İstanbul’un Beyoğlu'nda önceki gün Onur Yürüyüşü yapmak isteyenlere izin vermeyen polisler, yürüyüşe katılmak isteyenlere karşı biber gazı ve plastik mermi kullandı. Beyoğlu Kaymakamlığı, Taksim’de yapılacağı açıklanan Onur Yürüyüşü etkinliğinin yasaklandığını duyurulmasının ardından LGBT+'lar Taksim’de toplanarak yasağı protesto etti.
İstanbul Valiliği, protestoculara müdahale etmesi için bölgeye çok sayıda çevik kuvvet ve polis ekibi gönderdi. Olaylara çok sert müdahalede bulunan polisler 46 kişiyi gözaltına aldı. Yürüyüşçülere polisin attığı ses bombasına "Çocuk uyuyor" diyerek tepki gösteren vatandaşa polis tarafından ağza alınmayacak hakaretler edildi. Neye uğradığını şaşıran vatandaş, daha sonra polis tarafından gözaltına alındı.

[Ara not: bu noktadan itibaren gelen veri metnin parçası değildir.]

-- pv_equiv track=rewrite | github.com/sbarczyk/WDI | Kolokwia/poprawkowe/21_22/Kolokwium_1/zad_1.py | how_many_free
-- ===== SOURCE A (Python) =====
-- def is_on_board(y, x, N):
--     return 0 <= y < N and 0 <= x < N
--
-- def how_many_free(T, N):
--     tab = [[False] * N for _ in range(N)]
--     moves = [(0, 0), (-2, 1), (-2, -1), (2, 1), (2, -1), (-1, 2), (1, 2), (-1, -2), (1, -2)]
--     cnt = 0
--
--     for knight in T:
--         for move in moves:
--             if is_on_board(knight[0] + move[0], knight[1] + move[1], N):
--                 tab[knight[0] + move[0]][knight[1] + move[1]] = True
--
--     for y in range(N):
--         for x in range(N):
--             if not tab[y][x]:
--                 cnt += 1
--     return cnt
-- ===== SOURCE B (Python) =====
-- def how_many_free(T, N):
--     moves = [(0, 0), (-2, 1), (-2, -1), (2, 1), (2, -1), (-1, 2), (1, 2), (-1, -2), (1, -2)]
--     rows = {}
--     for k in T:
--         rows.setdefault(k[0], set()).add(k[1])
--     cnt = 0
--     for y in range(N):
--         attacked = set()
--         for dy, dx in moves:
--             src = rows.get(y - dy)
--             if src is not None:
--                 for kx in src:
--                     x = kx + dx
--                     if 0 <= x < N:
--                         attacked.add(x)
--         cnt += N - len(attacked)
--     return cnt
-- ===== Notes on version B (the rewrite author's own statement) =====
-- stated objective: faster
-- what changed: Replaces A's knight-centric forward marking of a boolean N x N grid plus a full N^2 counting scan by a row-centric query: knights are grouped into a dict row -> set of columns, and for each board row the attacked-column set is built by shifting nearby knights' columns, adding N - len(attacked) per row, so no grid is allocated and no per-cell work is done.
import Mathlib
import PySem

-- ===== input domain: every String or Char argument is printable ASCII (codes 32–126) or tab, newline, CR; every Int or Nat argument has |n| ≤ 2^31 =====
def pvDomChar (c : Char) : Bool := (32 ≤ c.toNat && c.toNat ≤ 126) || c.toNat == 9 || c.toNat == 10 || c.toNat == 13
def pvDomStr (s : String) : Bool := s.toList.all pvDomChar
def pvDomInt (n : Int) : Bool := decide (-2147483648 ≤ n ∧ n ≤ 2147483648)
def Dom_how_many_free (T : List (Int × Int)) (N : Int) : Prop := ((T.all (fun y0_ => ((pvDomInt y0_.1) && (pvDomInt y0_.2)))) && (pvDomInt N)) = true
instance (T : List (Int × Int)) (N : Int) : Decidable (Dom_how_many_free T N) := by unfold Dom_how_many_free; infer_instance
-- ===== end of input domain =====

-- B replaces A's knight-centric marking of a boolean N x N grid plus full-grid counting
-- scan by a row-centric query: knights grouped into a dict row -> set of columns, per board
-- row the attacked-column set is built by shifting, adding N - len per row (objective: faster).

-- ===== PORT A =====
def pvIsOnBoard (y x N : Int) : Bool := decide (0 ≤ y ∧ y < N) && decide (0 ≤ x ∧ x < N)

def pvMoves : List (Int × Int) :=
  [(0, 0), (-2, 1), (-2, -1), (2, 1), (2, -1), (-1, 2), (1, 2), (-1, -2), (1, -2)]

-- tab[a][b] = True; only reached under pvIsOnBoard, so a, b are nonnegative in-range
-- indices and .toNat / setIfInBounds are exact here (the bounds-guards never fire)
def pvMark (tab : Array (Array Bool)) (a b : Int) : Array (Array Bool) :=
  tab.setIfInBounds a.toNat ((tab.getD a.toNat #[]).setIfInBounds b.toNat true)

def how_many_free (T : List (Int × Int)) (N : Int) : Int :=
  -- tab = [[False]*N for _ in range(N)] (Python's list of lists, as an array of arrays)
  let tab0 : Array (Array Bool) := Array.replicate N.toNat (Array.replicate N.toNat false)
  let tab := T.foldl (fun tab k =>
    pvMoves.foldl (fun tab m =>
      if pvIsOnBoard (k.1 + m.1) (k.2 + m.2) N then pvMark tab (k.1 + m.1) (k.2 + m.2)
      else tab) tab) tab0
  -- tab[y][x] in the counting loops: y, x come from range(N) so the getD defaults never fire
  (PySem.List.pyRange 0 N 1).foldl (fun cnt y =>
    (PySem.List.pyRange 0 N 1).foldl (fun cnt x =>
      if ((tab.getD y.toNat #[]).getD x.toNat false) = false then cnt + 1 else cnt) cnt) 0

-- ===== PORT B =====
def how_many_free_alt (T : List (Int × Int)) (N : Int) : Int :=
  -- rows = {}; for k in T: rows.setdefault(k[0], set()).add(k[1])
  let rows : PySem.Dict Int (PySem.Set Int) :=
    T.foldl (fun d k => d.modify k.1 PySem.Set.empty (fun s => PySem.Set.add s k.2)) PySem.Dict.empty
  -- per row y: attacked = set of columns hit by a knight in a nearby row; cnt += N - len(attacked)
  -- (the inner 'for kx in src' iterates a Python set; only len(attacked) is used, which is
  -- independent of that iteration order, so the port over the Set's list order is exact)
  (PySem.List.pyRange 0 N 1).foldl (fun cnt y =>
    let attacked : PySem.Set Int := pvMoves.foldl (fun s m =>
      match rows.get? (y - m.1) with
      | none => s
      | some src => src.foldl (fun s kx =>
          if 0 ≤ kx + m.2 ∧ kx + m.2 < N then PySem.Set.add s (kx + m.2) else s) s) PySem.Set.empty
    cnt + (N - PySem.Set.len attacked)) 0

-- ===== PRECONDITION & SPEC =====
def Spec_how_many_free (T : List (Int × Int)) (N : Int) (out : Int) : Prop := out = how_many_free_alt T N
instance (T : List (Int × Int)) (N : Int) (out : Int) : Decidable (Spec_how_many_free T N out) := by unfold Spec_how_many_free; infer_instance

-- ===== CLAIM (what is proved, stated in full; the proofs are below) =====
def Claim_equal_how_many_free : Prop := ∀ (T : List (Int × Int)) (N : Int), Dom_how_many_free T N → Spec_how_many_free T N (how_many_free T N)

-- ===== LEMMAS AND PROOFS =====

-- read of tab[y][x] used in the proofs
def pvGetB (tab : Array (Array Bool)) (y x : Int) : Bool :=
  (tab.getD y.toNat #[]).getD x.toNat false

-- shape of an N×N table
def pvSh (N : Int) (tab : Array (Array Bool)) : Prop :=
  tab.size = N.toNat ∧ ∀ i : Nat, i < tab.size → (tab.getD i #[]).size = N.toNat

-- A's marking phase, flattened to one fold over candidate cells
def pvMarkFold (N : Int) (cells : List (Int × Int)) (tab : Array (Array Bool)) : Array (Array Bool) :=
  cells.foldl (fun tab c => if pvIsOnBoard c.1 c.2 N then pvMark tab c.1 c.2 else tab) tab

def pvCells (T : List (Int × Int)) : List (Int × Int) :=
  T.flatMap (fun k => pvMoves.map (fun m => (k.1 + m.1, k.2 + m.2)))

def pvTab0 (N : Int) : Array (Array Bool) :=
  Array.replicate N.toNat (Array.replicate N.toNat false)

lemma pvSh_mark {N : Int} {tab : Array (Array Bool)} (h : pvSh N tab)
    {a : Int} (b : Int) (ha : 0 ≤ a ∧ a < N) : pvSh N (pvMark tab a b) := by
  obtain ⟨hlen, hrow⟩ := h
  have haN : a.toNat < tab.size := by rw [hlen]; omega
  refine ⟨by simp [pvMark, hlen], ?_⟩
  intro i hi
  rw [pvMark, Array.size_setIfInBounds] at hi
  by_cases hia : i = a.toNat
  · subst hia
    rw [pvMark, Array.getD_eq_getD_getElem?, Array.getElem?_setIfInBounds_self_of_lt haN]
    simpa using hrow _ haN
  · rw [pvMark, Array.getD_eq_getD_getElem?,
      Array.getElem?_setIfInBounds_ne (fun he => hia he.symm), ← Array.getD_eq_getD_getElem?]
    exact hrow _ hi

lemma pvGetB_mark {N : Int} {tab : Array (Array Bool)} (h : pvSh N tab)
    {a b y x : Int} (ha : 0 ≤ a ∧ a < N) (hb : 0 ≤ b ∧ b < N)
    (hy : 0 ≤ y ∧ y < N) (hx : 0 ≤ x ∧ x < N) :
    pvGetB (pvMark tab a b) y x = if a = y ∧ b = x then true else pvGetB tab y x := by
  obtain ⟨hlen, hrow⟩ := h
  have haN : a.toNat < tab.size := by rw [hlen]; omega
  by_cases hay : a = y
  · subst hay
    have hbN : b.toNat < (tab.getD a.toNat #[]).size := by rw [hrow _ haN]; omega
    simp only [pvGetB, pvMark, Array.getD_eq_getD_getElem?,
      Array.getElem?_setIfInBounds_self_of_lt haN, Option.getD_some]
    by_cases hbx : b = x
    · subst hbx
      have hbN' : b.toNat < (tab[a.toNat]?.getD #[]).size := by
        rw [← Array.getD_eq_getD_getElem?]; exact hbN
      simp [Array.getElem?_setIfInBounds_self_of_lt hbN']
    · have hne : b.toNat ≠ x.toNat := by omega
      simp [Array.getElem?_setIfInBounds_ne hne, hbx]
  · have hne : a.toNat ≠ y.toNat := by omega
    simp [pvGetB, pvMark, Array.getD_eq_getD_getElem?, Array.getElem?_setIfInBounds_ne hne, hay]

Hızını alamayan ekipler, kafede oturanları da yaka paça gözaltına aldı. İşletmeciye işlem yapma tehdidinde bulunuldu. Bir polisin sosyal medya hesabından "Cinsel özürlü insanların yasak yürüyüşüne müdahale ediyoruz" paylaşımı yapmasına sert tepki gösteren CHP Mersin Milletvekili Alpay Antmen, Twitter hesabından "Kim bu nefret suçu işleyen ve vatandaşı hedef gösteren polis?" diye sordu.
"Gözü dönmüş birine silah verilmesi halka tehdittir" diye tepki gösterdi. Olayları ‘zorbalık’ olarak nitelendiren Cumhuriyet Halk Partisi (CHP) "Türkiye bu zorbalığı hak etmiyor. Kendi yaşam tarzlarının dışında hiç kimseye saygı duymayan, görevinin başındaki gazetecilere, farklı kimliklere bu zulmü reva gören zihniyeti kınıyoruz" açıklaması yapıldı. Dört içişleri bakan yardımcısı ise açıklamaya cevap verdi.
Mehmet Ersoy "İzinsiz gösteri sırasında polise direnenleri gözaltına almak zorbalık değildir" ifadesini kullandı. İsmet Çataklı ise "Asıl biz vatandaşın huzur ve güvenliği için çalışan polisimize ‘zorba’ diyen zihniyeti şiddetle kınıyoruz" paylaşımını yaptı. Tayyip Sabri Erdil de "Emniyet teşkilatının hedef gösterilmesini de kınıyoruz" dedi. Muhterem İnce ise “Polisimizi zorbalıkla itham eden bu hukuk dışı zihniyeti kınıyoruz" ifadesini kullandı.
"TEPKİ VERİLMESEYDİ ORADAN CESEDİM ÇIKARDI"
Bölgede çekim yapan AFP muhabiri Bülent Kılıç da polisin insanlık dışı müdahalesiyle gözaltına alınanlar arasındaydı. Yürüyüşü takip ettiği sırada etrafını saran polisler tarafından yere yatırılan Kılıç’a ters kelepçe takıldı. Kendi kamerasıyla şiddete uğrayan Kılıç’ın boynuna polislerden biri diziyle bastırarak nefes almasını engelledi.
Amerika’da yaşanan George Floyd cinayetini anımsatan görüntüler çok büyük tepkiyle karşılandı. Daha sonra serbest bırakılan Kılıç, Twitter hesabından şu açıklamayı yaptı: "Canıma kast edilmeye çalışıldı, nefesim kesilmek istendi, bana bunu yapandan, Anayasa Mahkemesi, Avrupa İnsan Hakları, her ne ise, bu Dünya’da hangi mahkemeyse hesap soracağım. Metin Göktepe’yi Eyüp spor salonunda öldüren kötülük bugün boynuma bastırıp beni nefessiz bırakmak istedi ama başaramadılar. Sağ olsun halk gazetecisine sahip çıktı."
Kılıç, ANKA’ya yaptığı açıklamada ise "Orada bir gazeteci öldürülmeye çalışıldı. Orada o insanlar tepki vermese benim oradan cesedim çıkardı" ifadelerini kullandı.